[Material provided Boundary: Start]

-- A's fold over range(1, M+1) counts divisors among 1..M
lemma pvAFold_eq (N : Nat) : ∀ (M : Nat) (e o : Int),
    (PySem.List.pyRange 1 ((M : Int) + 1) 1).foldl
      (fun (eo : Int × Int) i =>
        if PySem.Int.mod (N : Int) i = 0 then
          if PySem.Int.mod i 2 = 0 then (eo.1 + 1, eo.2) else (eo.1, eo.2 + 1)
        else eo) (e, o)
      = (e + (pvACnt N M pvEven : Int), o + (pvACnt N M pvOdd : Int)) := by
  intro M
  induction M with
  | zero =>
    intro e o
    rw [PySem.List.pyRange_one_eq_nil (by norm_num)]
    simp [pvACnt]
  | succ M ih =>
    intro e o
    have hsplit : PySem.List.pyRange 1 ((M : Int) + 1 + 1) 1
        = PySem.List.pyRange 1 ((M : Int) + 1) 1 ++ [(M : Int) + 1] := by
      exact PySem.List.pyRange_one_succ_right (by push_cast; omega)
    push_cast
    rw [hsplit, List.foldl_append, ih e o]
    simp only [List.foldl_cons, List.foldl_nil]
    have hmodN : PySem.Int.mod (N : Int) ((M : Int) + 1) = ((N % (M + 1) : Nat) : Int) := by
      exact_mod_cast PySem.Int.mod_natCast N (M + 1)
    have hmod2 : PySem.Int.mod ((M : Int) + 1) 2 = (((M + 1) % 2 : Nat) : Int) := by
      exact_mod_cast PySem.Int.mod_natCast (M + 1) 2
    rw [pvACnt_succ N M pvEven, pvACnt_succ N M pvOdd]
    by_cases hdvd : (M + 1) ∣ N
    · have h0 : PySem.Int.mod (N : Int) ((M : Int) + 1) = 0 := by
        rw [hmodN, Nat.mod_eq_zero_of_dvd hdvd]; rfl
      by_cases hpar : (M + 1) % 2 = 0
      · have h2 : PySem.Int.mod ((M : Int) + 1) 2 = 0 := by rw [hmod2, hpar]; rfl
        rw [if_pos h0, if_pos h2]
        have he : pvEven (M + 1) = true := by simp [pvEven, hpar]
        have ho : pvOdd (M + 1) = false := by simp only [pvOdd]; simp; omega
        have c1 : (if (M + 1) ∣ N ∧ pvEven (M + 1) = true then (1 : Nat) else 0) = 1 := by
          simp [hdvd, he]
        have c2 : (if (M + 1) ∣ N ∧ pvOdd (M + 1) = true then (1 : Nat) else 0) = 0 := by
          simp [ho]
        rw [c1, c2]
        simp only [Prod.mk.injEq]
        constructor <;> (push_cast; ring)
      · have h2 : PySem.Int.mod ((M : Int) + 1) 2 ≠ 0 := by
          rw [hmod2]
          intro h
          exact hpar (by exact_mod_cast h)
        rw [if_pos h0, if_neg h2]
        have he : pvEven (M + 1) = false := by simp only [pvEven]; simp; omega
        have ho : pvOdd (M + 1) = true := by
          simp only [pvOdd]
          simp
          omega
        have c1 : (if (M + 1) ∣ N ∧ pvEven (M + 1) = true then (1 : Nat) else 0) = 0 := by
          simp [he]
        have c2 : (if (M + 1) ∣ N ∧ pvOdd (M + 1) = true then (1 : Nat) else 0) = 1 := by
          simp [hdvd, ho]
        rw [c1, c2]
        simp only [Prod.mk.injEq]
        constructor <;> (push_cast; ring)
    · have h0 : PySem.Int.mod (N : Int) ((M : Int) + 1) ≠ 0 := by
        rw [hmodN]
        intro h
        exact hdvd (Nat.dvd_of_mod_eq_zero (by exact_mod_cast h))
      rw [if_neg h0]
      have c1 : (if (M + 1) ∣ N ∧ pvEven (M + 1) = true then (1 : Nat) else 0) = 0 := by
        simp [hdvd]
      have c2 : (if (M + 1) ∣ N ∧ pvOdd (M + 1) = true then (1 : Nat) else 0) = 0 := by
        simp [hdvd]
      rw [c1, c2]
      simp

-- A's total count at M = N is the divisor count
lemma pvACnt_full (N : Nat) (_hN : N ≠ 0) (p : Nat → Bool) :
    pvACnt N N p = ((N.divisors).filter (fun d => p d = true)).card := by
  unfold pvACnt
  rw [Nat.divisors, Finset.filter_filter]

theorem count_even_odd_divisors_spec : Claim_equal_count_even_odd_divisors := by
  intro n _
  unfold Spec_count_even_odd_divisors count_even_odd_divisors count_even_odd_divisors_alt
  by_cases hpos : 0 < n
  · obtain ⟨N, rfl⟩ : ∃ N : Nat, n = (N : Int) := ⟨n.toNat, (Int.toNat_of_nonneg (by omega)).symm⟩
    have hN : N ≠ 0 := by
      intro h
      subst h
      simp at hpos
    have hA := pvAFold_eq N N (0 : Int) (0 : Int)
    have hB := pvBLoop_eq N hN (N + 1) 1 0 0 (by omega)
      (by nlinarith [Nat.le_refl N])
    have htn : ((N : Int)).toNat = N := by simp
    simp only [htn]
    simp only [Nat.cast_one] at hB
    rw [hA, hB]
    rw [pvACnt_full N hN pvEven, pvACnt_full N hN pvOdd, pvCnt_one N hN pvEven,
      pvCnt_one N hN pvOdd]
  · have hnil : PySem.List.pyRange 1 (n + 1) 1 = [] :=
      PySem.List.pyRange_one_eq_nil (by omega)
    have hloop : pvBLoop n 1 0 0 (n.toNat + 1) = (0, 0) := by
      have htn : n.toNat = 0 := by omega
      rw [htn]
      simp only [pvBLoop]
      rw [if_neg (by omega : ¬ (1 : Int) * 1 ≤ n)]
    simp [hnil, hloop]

[Material provided Boundary: End]
[Material provided Boundary: Start]

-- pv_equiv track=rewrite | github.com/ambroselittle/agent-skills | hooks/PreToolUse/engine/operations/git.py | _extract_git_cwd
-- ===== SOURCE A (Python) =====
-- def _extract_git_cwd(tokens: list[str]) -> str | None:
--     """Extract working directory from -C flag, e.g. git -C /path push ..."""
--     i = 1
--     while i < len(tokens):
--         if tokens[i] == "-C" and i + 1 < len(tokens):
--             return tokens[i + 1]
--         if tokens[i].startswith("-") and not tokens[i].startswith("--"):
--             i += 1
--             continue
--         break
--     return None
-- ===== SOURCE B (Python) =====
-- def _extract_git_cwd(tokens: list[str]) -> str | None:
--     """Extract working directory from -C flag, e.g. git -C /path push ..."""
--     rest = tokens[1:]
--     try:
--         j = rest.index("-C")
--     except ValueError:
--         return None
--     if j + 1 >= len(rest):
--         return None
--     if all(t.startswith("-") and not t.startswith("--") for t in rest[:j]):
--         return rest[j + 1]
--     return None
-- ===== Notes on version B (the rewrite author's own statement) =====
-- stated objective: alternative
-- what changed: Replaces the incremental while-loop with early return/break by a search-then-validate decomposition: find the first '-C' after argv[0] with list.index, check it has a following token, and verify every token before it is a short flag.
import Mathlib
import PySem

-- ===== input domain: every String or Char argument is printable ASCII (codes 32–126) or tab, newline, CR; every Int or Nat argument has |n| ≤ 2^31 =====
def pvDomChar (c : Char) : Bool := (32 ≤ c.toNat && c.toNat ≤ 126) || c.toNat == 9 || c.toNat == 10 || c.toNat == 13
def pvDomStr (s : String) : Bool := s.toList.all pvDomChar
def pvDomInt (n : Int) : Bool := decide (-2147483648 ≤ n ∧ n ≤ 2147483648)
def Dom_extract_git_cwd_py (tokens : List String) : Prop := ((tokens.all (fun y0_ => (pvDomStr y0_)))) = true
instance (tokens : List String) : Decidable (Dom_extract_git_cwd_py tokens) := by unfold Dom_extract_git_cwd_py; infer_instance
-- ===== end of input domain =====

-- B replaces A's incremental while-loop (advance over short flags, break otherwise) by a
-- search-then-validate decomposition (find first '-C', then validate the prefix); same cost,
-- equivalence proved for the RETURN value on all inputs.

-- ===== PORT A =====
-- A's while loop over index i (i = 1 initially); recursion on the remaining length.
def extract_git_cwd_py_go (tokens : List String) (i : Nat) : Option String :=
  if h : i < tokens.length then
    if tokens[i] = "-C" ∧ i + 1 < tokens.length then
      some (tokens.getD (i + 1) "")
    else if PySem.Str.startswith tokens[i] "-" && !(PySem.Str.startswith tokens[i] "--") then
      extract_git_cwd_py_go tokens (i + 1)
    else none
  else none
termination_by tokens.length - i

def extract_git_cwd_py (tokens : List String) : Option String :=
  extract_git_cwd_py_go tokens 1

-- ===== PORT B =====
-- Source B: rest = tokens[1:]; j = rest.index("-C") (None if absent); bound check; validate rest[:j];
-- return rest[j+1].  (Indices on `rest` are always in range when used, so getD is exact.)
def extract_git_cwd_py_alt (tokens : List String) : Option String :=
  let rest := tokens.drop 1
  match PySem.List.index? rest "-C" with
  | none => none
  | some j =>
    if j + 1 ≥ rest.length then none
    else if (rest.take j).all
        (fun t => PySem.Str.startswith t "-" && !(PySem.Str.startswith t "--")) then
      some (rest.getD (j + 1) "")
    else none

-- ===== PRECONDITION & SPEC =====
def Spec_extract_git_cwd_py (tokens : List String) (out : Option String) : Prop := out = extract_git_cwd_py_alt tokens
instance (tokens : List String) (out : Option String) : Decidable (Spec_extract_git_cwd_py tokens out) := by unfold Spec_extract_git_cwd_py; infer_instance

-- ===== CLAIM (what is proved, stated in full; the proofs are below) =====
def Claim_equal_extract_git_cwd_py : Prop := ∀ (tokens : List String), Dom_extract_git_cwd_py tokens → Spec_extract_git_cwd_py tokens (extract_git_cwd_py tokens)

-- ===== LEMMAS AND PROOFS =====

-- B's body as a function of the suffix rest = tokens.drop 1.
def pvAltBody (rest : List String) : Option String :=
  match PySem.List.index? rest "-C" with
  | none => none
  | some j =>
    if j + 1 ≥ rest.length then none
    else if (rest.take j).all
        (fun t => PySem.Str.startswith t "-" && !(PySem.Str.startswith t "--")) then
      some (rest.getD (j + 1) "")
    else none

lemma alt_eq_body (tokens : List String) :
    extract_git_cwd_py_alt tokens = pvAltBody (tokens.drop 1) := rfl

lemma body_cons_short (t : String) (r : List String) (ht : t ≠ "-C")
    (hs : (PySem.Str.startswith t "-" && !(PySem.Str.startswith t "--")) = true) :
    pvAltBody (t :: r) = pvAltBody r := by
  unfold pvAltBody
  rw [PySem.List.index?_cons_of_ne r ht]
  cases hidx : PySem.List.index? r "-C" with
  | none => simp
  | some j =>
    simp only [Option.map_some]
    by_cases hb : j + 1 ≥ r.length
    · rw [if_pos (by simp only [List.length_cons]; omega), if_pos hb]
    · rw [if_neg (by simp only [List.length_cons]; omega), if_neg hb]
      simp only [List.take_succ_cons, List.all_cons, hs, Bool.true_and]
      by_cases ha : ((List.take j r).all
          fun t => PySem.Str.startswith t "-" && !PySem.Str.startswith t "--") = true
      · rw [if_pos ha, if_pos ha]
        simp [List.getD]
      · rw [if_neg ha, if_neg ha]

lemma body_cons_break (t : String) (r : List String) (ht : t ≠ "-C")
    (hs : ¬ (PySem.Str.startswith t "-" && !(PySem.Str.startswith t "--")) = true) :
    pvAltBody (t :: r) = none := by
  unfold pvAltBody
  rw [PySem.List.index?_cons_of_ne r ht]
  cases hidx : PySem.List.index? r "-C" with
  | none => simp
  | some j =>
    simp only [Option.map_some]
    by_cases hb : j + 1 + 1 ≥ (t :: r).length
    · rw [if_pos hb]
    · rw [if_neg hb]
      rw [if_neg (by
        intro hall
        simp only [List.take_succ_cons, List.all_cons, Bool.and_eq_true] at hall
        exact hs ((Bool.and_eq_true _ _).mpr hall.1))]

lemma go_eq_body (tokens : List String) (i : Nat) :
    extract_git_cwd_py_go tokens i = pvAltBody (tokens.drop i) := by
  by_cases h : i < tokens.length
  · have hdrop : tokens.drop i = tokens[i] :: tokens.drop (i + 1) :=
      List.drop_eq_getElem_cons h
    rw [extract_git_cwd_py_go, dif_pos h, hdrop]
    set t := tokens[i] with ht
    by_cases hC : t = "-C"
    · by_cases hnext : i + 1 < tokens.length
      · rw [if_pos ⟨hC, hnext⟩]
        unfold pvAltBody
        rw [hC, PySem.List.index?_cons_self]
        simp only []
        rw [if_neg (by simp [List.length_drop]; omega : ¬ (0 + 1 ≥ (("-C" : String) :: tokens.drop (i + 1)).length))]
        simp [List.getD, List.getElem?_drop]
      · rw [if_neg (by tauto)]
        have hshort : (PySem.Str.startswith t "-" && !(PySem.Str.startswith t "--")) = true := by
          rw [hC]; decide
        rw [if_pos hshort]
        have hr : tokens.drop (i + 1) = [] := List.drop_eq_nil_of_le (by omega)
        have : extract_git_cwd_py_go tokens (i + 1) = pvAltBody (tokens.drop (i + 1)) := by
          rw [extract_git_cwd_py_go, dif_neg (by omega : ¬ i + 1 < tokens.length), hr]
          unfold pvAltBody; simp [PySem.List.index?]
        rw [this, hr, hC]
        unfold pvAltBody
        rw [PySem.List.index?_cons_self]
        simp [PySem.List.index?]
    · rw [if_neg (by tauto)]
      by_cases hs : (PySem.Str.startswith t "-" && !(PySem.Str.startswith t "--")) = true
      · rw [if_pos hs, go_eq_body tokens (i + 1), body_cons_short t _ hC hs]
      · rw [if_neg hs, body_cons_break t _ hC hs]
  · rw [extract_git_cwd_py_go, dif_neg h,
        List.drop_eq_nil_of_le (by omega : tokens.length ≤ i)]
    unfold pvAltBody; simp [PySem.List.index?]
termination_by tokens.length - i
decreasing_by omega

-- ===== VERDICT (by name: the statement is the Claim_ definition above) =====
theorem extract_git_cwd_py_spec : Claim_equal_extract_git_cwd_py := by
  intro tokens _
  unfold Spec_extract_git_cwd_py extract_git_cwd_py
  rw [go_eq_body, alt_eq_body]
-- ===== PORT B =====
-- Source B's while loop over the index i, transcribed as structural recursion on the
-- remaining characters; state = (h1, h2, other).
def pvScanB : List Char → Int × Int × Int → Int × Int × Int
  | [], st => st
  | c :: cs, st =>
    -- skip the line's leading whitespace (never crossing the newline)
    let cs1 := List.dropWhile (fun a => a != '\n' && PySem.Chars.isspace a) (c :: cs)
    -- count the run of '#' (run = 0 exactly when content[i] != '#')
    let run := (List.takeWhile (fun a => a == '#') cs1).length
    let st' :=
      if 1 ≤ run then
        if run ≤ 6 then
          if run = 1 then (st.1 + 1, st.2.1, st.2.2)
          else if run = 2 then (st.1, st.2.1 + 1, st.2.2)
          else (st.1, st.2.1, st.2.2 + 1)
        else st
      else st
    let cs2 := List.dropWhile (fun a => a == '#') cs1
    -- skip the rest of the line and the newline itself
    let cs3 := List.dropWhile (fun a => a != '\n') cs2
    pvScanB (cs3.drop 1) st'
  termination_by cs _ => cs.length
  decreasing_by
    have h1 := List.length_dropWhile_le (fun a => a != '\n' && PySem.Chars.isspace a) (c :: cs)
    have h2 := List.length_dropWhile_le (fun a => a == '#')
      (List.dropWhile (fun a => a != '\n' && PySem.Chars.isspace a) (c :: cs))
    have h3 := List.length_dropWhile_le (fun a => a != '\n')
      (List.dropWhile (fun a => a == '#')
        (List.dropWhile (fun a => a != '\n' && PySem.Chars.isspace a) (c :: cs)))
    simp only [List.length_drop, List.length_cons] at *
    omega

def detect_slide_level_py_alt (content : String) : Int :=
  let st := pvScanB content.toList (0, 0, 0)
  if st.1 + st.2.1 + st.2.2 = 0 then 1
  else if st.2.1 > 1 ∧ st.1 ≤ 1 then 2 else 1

[Material provided Boundary: End]

What this task involves
Would you please repeat exactly the lines above, starting at the line with "-- skip the rest" and stopping at the line with "else if st.2.1 > 1 ∧ st.1 ≤ 1 then 2 else 1", both included?

Problem solution
    -- skip the rest of the line and the newline itself
    let cs3 := List.dropWhile (fun a => a != '\n') cs2
    pvScanB (cs3.drop 1) st'
  termination_by cs _ => cs.length
  decreasing_by
    have h1 := List.length_dropWhile_le (fun a => a != '\n' && PySem.Chars.isspace a) (c :: cs)
    have h2 := List.length_dropWhile_le (fun a => a == '#')
      (List.dropWhile (fun a => a != '\n' && PySem.Chars.isspace a) (c :: cs))
    have h3 := List.length_dropWhile_le (fun a => a != '\n')
      (List.dropWhile (fun a => a == '#')
        (List.dropWhile (fun a => a != '\n' && PySem.Chars.isspace a) (c :: cs)))
    simp only [List.length_drop, List.length_cons] at *
    omega

def detect_slide_level_py_alt (content : String) : Int :=
  let st := pvScanB content.toList (0, 0, 0)
  if st.1 + st.2.1 + st.2.2 = 0 then 1
  else if st.2.1 > 1 ∧ st.1 ≤ 1 then 2 else 1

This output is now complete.